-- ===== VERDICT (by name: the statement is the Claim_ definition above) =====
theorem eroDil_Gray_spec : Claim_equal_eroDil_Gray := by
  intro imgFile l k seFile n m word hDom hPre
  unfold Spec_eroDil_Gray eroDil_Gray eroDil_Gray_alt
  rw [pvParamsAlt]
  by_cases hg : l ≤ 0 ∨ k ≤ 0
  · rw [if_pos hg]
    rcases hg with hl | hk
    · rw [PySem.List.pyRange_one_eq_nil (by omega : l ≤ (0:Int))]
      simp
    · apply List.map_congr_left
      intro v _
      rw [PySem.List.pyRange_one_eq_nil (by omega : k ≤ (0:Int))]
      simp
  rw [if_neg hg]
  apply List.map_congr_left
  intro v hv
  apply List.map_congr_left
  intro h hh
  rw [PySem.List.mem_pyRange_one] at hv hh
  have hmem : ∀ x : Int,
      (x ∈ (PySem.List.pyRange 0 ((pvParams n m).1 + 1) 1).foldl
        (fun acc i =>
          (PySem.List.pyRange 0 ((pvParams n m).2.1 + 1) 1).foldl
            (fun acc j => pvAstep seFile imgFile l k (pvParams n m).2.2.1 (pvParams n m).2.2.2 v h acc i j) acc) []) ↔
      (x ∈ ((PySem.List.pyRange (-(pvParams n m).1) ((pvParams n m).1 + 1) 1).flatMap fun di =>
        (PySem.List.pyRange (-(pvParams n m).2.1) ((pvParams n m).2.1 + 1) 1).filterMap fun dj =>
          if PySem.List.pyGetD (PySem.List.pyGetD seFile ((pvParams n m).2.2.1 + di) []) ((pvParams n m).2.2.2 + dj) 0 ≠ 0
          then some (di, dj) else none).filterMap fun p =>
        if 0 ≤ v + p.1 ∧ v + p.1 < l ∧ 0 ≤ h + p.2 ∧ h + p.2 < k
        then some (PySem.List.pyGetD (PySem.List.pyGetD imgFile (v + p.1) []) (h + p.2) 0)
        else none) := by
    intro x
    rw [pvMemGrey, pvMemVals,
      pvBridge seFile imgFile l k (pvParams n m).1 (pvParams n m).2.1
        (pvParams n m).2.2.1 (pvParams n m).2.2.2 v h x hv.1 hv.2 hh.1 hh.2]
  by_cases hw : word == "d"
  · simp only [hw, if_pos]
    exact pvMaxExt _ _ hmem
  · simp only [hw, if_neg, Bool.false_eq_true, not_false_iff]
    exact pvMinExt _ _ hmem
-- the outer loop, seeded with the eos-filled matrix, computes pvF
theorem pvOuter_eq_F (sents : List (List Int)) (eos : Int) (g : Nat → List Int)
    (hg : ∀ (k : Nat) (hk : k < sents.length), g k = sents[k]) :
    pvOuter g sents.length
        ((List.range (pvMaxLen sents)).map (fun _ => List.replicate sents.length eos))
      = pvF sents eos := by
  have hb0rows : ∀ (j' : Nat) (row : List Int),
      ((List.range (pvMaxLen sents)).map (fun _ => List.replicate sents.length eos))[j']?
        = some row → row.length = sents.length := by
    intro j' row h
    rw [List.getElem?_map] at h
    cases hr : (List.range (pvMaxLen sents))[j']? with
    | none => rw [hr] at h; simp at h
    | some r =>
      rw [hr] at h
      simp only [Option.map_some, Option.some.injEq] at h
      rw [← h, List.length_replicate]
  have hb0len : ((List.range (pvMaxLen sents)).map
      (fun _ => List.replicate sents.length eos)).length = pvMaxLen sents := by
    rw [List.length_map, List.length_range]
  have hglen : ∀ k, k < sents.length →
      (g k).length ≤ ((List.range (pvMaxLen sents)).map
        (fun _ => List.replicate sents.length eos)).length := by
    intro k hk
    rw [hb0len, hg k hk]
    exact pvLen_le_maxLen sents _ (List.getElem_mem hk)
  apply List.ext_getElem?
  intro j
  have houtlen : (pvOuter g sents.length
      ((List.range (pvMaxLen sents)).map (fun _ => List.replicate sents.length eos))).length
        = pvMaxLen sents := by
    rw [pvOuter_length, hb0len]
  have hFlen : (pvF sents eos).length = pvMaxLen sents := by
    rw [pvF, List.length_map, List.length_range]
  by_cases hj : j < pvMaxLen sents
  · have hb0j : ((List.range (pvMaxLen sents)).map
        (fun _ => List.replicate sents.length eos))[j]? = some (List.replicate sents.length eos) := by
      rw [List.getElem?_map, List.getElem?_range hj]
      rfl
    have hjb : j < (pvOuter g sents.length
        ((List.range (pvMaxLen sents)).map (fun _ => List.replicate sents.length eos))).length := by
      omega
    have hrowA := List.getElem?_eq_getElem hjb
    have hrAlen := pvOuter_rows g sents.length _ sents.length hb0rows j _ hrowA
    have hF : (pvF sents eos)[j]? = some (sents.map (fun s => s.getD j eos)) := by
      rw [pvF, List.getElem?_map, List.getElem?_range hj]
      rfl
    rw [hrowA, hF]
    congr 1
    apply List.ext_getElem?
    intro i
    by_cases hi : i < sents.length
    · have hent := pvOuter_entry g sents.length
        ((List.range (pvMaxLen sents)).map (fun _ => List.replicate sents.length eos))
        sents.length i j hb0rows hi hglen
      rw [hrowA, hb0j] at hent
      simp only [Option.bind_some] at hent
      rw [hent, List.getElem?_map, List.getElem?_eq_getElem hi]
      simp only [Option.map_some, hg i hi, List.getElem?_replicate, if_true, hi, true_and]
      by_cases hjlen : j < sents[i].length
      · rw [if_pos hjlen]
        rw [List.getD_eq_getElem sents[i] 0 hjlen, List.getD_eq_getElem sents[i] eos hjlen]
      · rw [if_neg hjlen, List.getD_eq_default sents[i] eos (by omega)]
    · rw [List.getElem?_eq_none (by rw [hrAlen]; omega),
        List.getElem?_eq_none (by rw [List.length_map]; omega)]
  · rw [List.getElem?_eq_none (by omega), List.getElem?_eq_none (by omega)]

> INSTRUCTIONS FOR THE TASK: Line by line, repeat the data exactly.

> WRITTEN SOLUTION:
-- ===== VERDICT (by name: the statement is the Claim_ definition above) =====
theorem eroDil_Gray_spec : Claim_equal_eroDil_Gray := by
  intro imgFile l k seFile n m word hDom hPre
  unfold Spec_eroDil_Gray eroDil_Gray eroDil_Gray_alt
  rw [pvParamsAlt]
  by_cases hg : l ≤ 0 ∨ k ≤ 0
  · rw [if_pos hg]
    rcases hg with hl | hk
    · rw [PySem.List.pyRange_one_eq_nil (by omega : l ≤ (0:Int))]
      simp
    · apply List.map_congr_left
      intro v _
      rw [PySem.List.pyRange_one_eq_nil (by omega : k ≤ (0:Int))]
      simp
  rw [if_neg hg]
  apply List.map_congr_left
  intro v hv
  apply List.map_congr_left
  intro h hh
  rw [PySem.List.mem_pyRange_one] at hv hh
  have hmem : ∀ x : Int,
      (x ∈ (PySem.List.pyRange 0 ((pvParams n m).1 + 1) 1).foldl
        (fun acc i =>
          (PySem.List.pyRange 0 ((pvParams n m).2.1 + 1) 1).foldl
            (fun acc j => pvAstep seFile imgFile l k (pvParams n m).2.2.1 (pvParams n m).2.2.2 v h acc i j) acc) []) ↔
      (x ∈ ((PySem.List.pyRange (-(pvParams n m).1) ((pvParams n m).1 + 1) 1).flatMap fun di =>
        (PySem.List.pyRange (-(pvParams n m).2.1) ((pvParams n m).2.1 + 1) 1).filterMap fun dj =>
          if PySem.List.pyGetD (PySem.List.pyGetD seFile ((pvParams n m).2.2.1 + di) []) ((pvParams n m).2.2.2 + dj) 0 ≠ 0
          then some (di, dj) else none).filterMap fun p =>
        if 0 ≤ v + p.1 ∧ v + p.1 < l ∧ 0 ≤ h + p.2 ∧ h + p.2 < k
        then some (PySem.List.pyGetD (PySem.List.pyGetD imgFile (v + p.1) []) (h + p.2) 0)
        else none) := by
    intro x
    rw [pvMemGrey, pvMemVals,
      pvBridge seFile imgFile l k (pvParams n m).1 (pvParams n m).2.1
        (pvParams n m).2.2.1 (pvParams n m).2.2.2 v h x hv.1 hv.2 hh.1 hh.2]
  by_cases hw : word == "d"
  · simp only [hw, if_pos]
    exact pvMaxExt _ _ hmem
  · simp only [hw, if_neg, Bool.false_eq_true, not_false_iff]
    exact pvMinExt _ _ hmem
-- the outer loop, seeded with the eos-filled matrix, computes pvF
theorem pvOuter_eq_F (sents : List (List Int)) (eos : Int) (g : Nat → List Int)
    (hg : ∀ (k : Nat) (hk : k < sents.length), g k = sents[k]) :
    pvOuter g sents.length
        ((List.range (pvMaxLen sents)).map (fun _ => List.replicate sents.length eos))
      = pvF sents eos := by
  have hb0rows : ∀ (j' : Nat) (row : List Int),
      ((List.range (pvMaxLen sents)).map (fun _ => List.replicate sents.length eos))[j']?
        = some row → row.length = sents.length := by
    intro j' row h
    rw [List.getElem?_map] at h
    cases hr : (List.range (pvMaxLen sents))[j']? with
    | none => rw [hr] at h; simp at h
    | some r =>
      rw [hr] at h
      simp only [Option.map_some, Option.some.injEq] at h
      rw [← h, List.length_replicate]
  have hb0len : ((List.range (pvMaxLen sents)).map
      (fun _ => List.replicate sents.length eos)).length = pvMaxLen sents := by
    rw [List.length_map, List.length_range]
  have hglen : ∀ k, k < sents.length →
      (g k).length ≤ ((List.range (pvMaxLen sents)).map
        (fun _ => List.replicate sents.length eos)).length := by
    intro k hk
    rw [hb0len, hg k hk]
    exact pvLen_le_maxLen sents _ (List.getElem_mem hk)
  apply List.ext_getElem?
  intro j
  have houtlen : (pvOuter g sents.length
      ((List.range (pvMaxLen sents)).map (fun _ => List.replicate sents.length eos))).length
        = pvMaxLen sents := by
    rw [pvOuter_length, hb0len]
  have hFlen : (pvF sents eos).length = pvMaxLen sents := by
    rw [pvF, List.length_map, List.length_range]
  by_cases hj : j < pvMaxLen sents
  · have hb0j : ((List.range (pvMaxLen sents)).map
        (fun _ => List.replicate sents.length eos))[j]? = some (List.replicate sents.length eos) := by
      rw [List.getElem?_map, List.getElem?_range hj]
      rfl
    have hjb : j < (pvOuter g sents.length
        ((List.range (pvMaxLen sents)).map (fun _ => List.replicate sents.length eos))).length := by
      omega
    have hrowA := List.getElem?_eq_getElem hjb
    have hrAlen := pvOuter_rows g sents.length _ sents.length hb0rows j _ hrowA
    have hF : (pvF sents eos)[j]? = some (sents.map (fun s => s.getD j eos)) := by
      rw [pvF, List.getElem?_map, List.getElem?_range hj]
      rfl
    rw [hrowA, hF]
    congr 1
    apply List.ext_getElem?
    intro i
    by_cases hi : i < sents.length
    · have hent := pvOuter_entry g sents.length
        ((List.range (pvMaxLen sents)).map (fun _ => List.replicate sents.length eos))
        sents.length i j hb0rows hi hglen
      rw [hrowA, hb0j] at hent
      simp only [Option.bind_some] at hent
      rw [hent, List.getElem?_map, List.getElem?_eq_getElem hi]
      simp only [Option.map_some, hg i hi, List.getElem?_replicate, if_true, hi, true_and]
      by_cases hjlen : j < sents[i].length
      · rw [if_pos hjlen]
        rw [List.getD_eq_getElem sents[i] 0 hjlen, List.getD_eq_getElem sents[i] eos hjlen]
      · rw [if_neg hjlen, List.getD_eq_default sents[i] eos (by omega)]
    · rw [List.getElem?_eq_none (by rw [hrAlen]; omega),
        List.getElem?_eq_none (by rw [List.length_map]; omega)]
  · rw [List.getElem?_eq_none (by omega), List.getElem?_eq_none (by omega)]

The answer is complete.